Тёмные, потайные и жестокие дела творились в Доме русской литературы, а называлось это служением. Нужна совсем уж незамутнённая совесть, чтобы строить спокойную и светлую академическую карьеру на чьей-то давно погибшей, погубленной жизни, на жизни, полной мрачных и унизительных страданий. Фарисеи, безусловно, отвергли бы это обвинение, сказав, что они, во-первых, не отвечают за косоумных своих предшественников, горе-современников того или иного писателя; во-вторых, именно они возвращают книги и авторов из небытия и восстанавливают справедливость; в-третьих, упомянутые современники и не столь уж, возможно, виноваты, ибо были заняты изучением авторов и книг, не оценённых за сто и двести лет до них самих, так что живым на тот момент авторам надлежало смиренно и с доверием к потомству ждать своей очереди; в-четвёртых, истинная награда писателю – в нём самом. Фарисеи не обкрадывали, не наживались, не присваивали рукописей (зачем бы, если писателя целиком делали своим имуществом, и все знали, что имярек – «предмет» профессора такого-то), – они были неуязвимы для обычных упрёков и всё же оказывались эксплуататорами, чью беспощадность только усилило представление о себе как о подвижниках.

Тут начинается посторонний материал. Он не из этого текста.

-- main invariant: A's emit loop from index a (open run started at p with cnt chunks so far,
-- pre = cs[a-x:a]) produces a string whose length is B's boundary sum from a
lemma loop_eq (cs : List Char) (x : Int) (hx : 0 < x) :
    ∀ (k : Nat) (a p cnt : Int) (exam : List Char) (total : Int),
      ((cs.length : Int) - a).toNat = k →
      x ≤ a → a < (cs.length : Int) → x ∣ a → 0 ≤ p → p + cnt * x = a → 1 ≤ cnt →
      ((exam.length : Int)) = total →
      ((solLoopA cs (cs.length : Int) x (PySem.List.pyRange a (cs.length : Int) x) exam
          (PySem.List.slice cs (some (a - x)) (some a)) cnt).length : Int)
        = total + runSum cs x (-(PySem.Int.floordiv (-(cs.length : Int)) x) * x) p (startsFrom cs x a) := by
  intro k
  induction k using Nat.strong_induction_on with
  | _ k ih =>
    intro a p cnt exam total hk hxa han hdvd hp0 hpc hcnt htot
    set n : Int := (cs.length : Int) with hn
    have hrange := pyRange_pos_cons a n x hx han
    rw [hrange]
    simp only [solLoopA]
    have hclen : ((PySem.List.slice cs (some a) (some (a + x))).length : Int) = min x (n - a) :=
      chunk_len cs a x (by omega) (by omega) (by omega)
    have hprelen : ((PySem.List.slice cs (some (a - x)) (some a)).length : Int) = x := by
      have h := chunk_len cs (a - x) x (by omega) (by omega) (by omega)
      rw [show a - x + x = a by ring] at h
      rw [h]; omega
    by_cases hceq : PySem.List.slice cs (some a) (some (a + x)) = PySem.List.slice cs (some (a - x)) (some a)
    · -- run continues
      rw [if_neg (fun hne => hne hceq), startsFrom_skip cs x a hx han hceq]
      by_cases hend : a ≥ n - x
      · -- last chunk; continuing run forces n = a + x
        have hnax : n = a + x := by
          have h1 := congrArg List.length hceq
          have h2 : ((PySem.List.slice cs (some a) (some (a + x))).length : Int)
              = ((PySem.List.slice cs (some (a - x)) (some a)).length : Int) := by exact_mod_cast h1
          rw [hclen, hprelen] at h2
          omega
        rw [if_pos hend, pyRange_pos_nil (a + x) n x hx (by omega),
          startsFrom_nil cs x (a + x) hx (by omega)]
        simp only [solLoopA, runSum]
        rw [endv_eq n a x hx hdvd (by omega) (by omega)]
        rw [show a + x - p = (cnt + 1) * x by linarith, fd_mul (cnt + 1) x hx]
        have hdig : digE (cnt + 1) = ((PySem.Int.toChars (cnt + 1)).length : Int) := by
          unfold digE; rw [if_pos (by omega)]
        rw [hdig]
        have hmin : min x (n - p) = x := by
          have h3 : n - p = (cnt + 1) * x := by linarith
          have h4 : x ≤ (cnt + 1) * x := by nlinarith
          omega
        rw [hmin]
        have hclenx : ((PySem.List.slice cs (some a) (some (a + x))).length : Int) = x := by
          rw [hclen]; omega
        push_cast [List.length_append]
        omega
      · -- middle chunk, run continues
        rw [if_neg hend]
        have hthis := ih ((n - (a + x)).toNat) (by omega) (a + x) p (cnt + 1) exam total rfl
          (by omega) (by omega) (hdvd.add (dvd_refl x)) hp0 (by linarith) (by omega) htot
        rw [show a + x - x = a by ring] at hthis
        rw [← hceq]
        exact hthis
    · -- new run starts at a
      rw [if_pos hceq, startsFrom_cons_ne cs x a hx han hceq]
      have hemit1 : (((if cnt > 1 then exam ++ PySem.Int.toChars cnt ++ PySem.List.slice cs (some (a - x)) (some a)
            else exam ++ PySem.List.slice cs (some (a - x)) (some a)).length : Int))
          = total + digE cnt + x := by
        unfold digE
        by_cases h1 : cnt > 1
        · rw [if_pos h1, if_pos h1]; push_cast [List.length_append]; omega
        · rw [if_neg h1, if_neg h1]; push_cast [List.length_append]; omega
      have hminp : min x (n - p) = x := by
        have hple : p ≤ a - x := by nlinarith
        omega
      have hfdc : PySem.Int.floordiv (a - p) x = cnt := by
        rw [show a - p = cnt * x by linarith]
        exact fd_mul cnt x hx
      by_cases hend : a ≥ n - x
      · -- a starts the final run
        rw [if_pos hend, pyRange_pos_nil (a + x) n x hx (by omega),
          startsFrom_nil cs x (a + x) hx (by omega)]
        simp only [solLoopA, runSum]
        rw [endv_eq n a x hx hdvd (by omega) (by omega)]
        rw [show a + x - a = 1 * x by ring, fd_mul 1 x hx, hfdc, hminp]
        rw [show digE 1 = 0 by unfold digE; rw [if_neg (by omega)]]
        push_cast [List.length_append]
        omega
      · -- middle chunk, new run
        rw [if_neg hend]
        have hthis := ih ((n - (a + x)).toNat) (by omega) (a + x) a 1
          (if cnt > 1 then exam ++ PySem.Int.toChars cnt ++ PySem.List.slice cs (some (a - x)) (some a)
            else exam ++ PySem.List.slice cs (some (a - x)) (some a))
          (total + digE cnt + x) rfl
          (by omega) (by omega) (hdvd.add (dvd_refl x)) (by omega) (by ring) (by omega) hemit1
        rw [show a + x - x = a by ring] at hthis
        rw [hthis]
        simp only [runSum]
        rw [hfdc, hminp]
        ring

Провожая Аристида Ивановича, я спросил, почему на В.О. так неприязненно относятся к усилиям Канцлера.

– Это вопрос выживания, – сказал Аристид Иванович. – Что здесь обсуждать? Горсовет, как бы там ни было, нами мало интересуется. Для приличия они шлют формальный запрос, а получив и подшив отписку, выкидывают дело из головы, до следующего по плану запроса. А не интересуются они, потому что не ставят себе высших задач. Деньги – плохой проводник для идеального. Но тот, кто всерьёз захочет здесь что-то сделать – ну, знаете, повести нас к новым вершинам и свершениям, – такой человек не станет собирать бумажки. И что это за страсть к уничтожению, жажда строить только на руинах? – спросил он сам себя. – А вы спрашиваете почему. Как не дать отпор, если посягают на основы твоей жизни?

Мы шли в сторону Большого прохладными безлюдными переулками. Их названия – Биржевой, Волховской, Тучков, Двинский – звучали деловито, с щеголеватой подобранностью хорошей канцелярии или казармы, а сами они, короткие, узкие, уютно сумрачные, осенённые огромными липами, заросшие клевером, глядели воплощением ленивого, анархического покоя, и в них, непарадных, красивых только для тех, кто здесь жил, кто всю жизнь ходил по их уцелевшей брусчатке одной и той же дорогой, вступили в тайный сговор камень и трава, камень и деревья и тот, разбросанными пятнами, свет, который пробивался сквозь листву, натыкался на фасады и от напряжения, от всех усилий стал вдвое гуще, вдвое ярче.

– А чего он, по-вашему, хочет?

– Только блага, – раздражённо сказал Аристид Иванович, – только блага. Всех и всё уничтожит.

– Но тут нечего уничтожать.

– Ну-ка, протяните руку. Что вы чувствуете?

– Э… – сказал я. – Ну, воздух.

– Это не воздух, любезный! Не воздух! Это воздух культуры.

– А! – сказал я.

Уже возвращаясь к себе, я остановился на Благовещенском мосту, хорошенько перегнулся и бросил в холодную ночную воду оберег автовского разноглазого.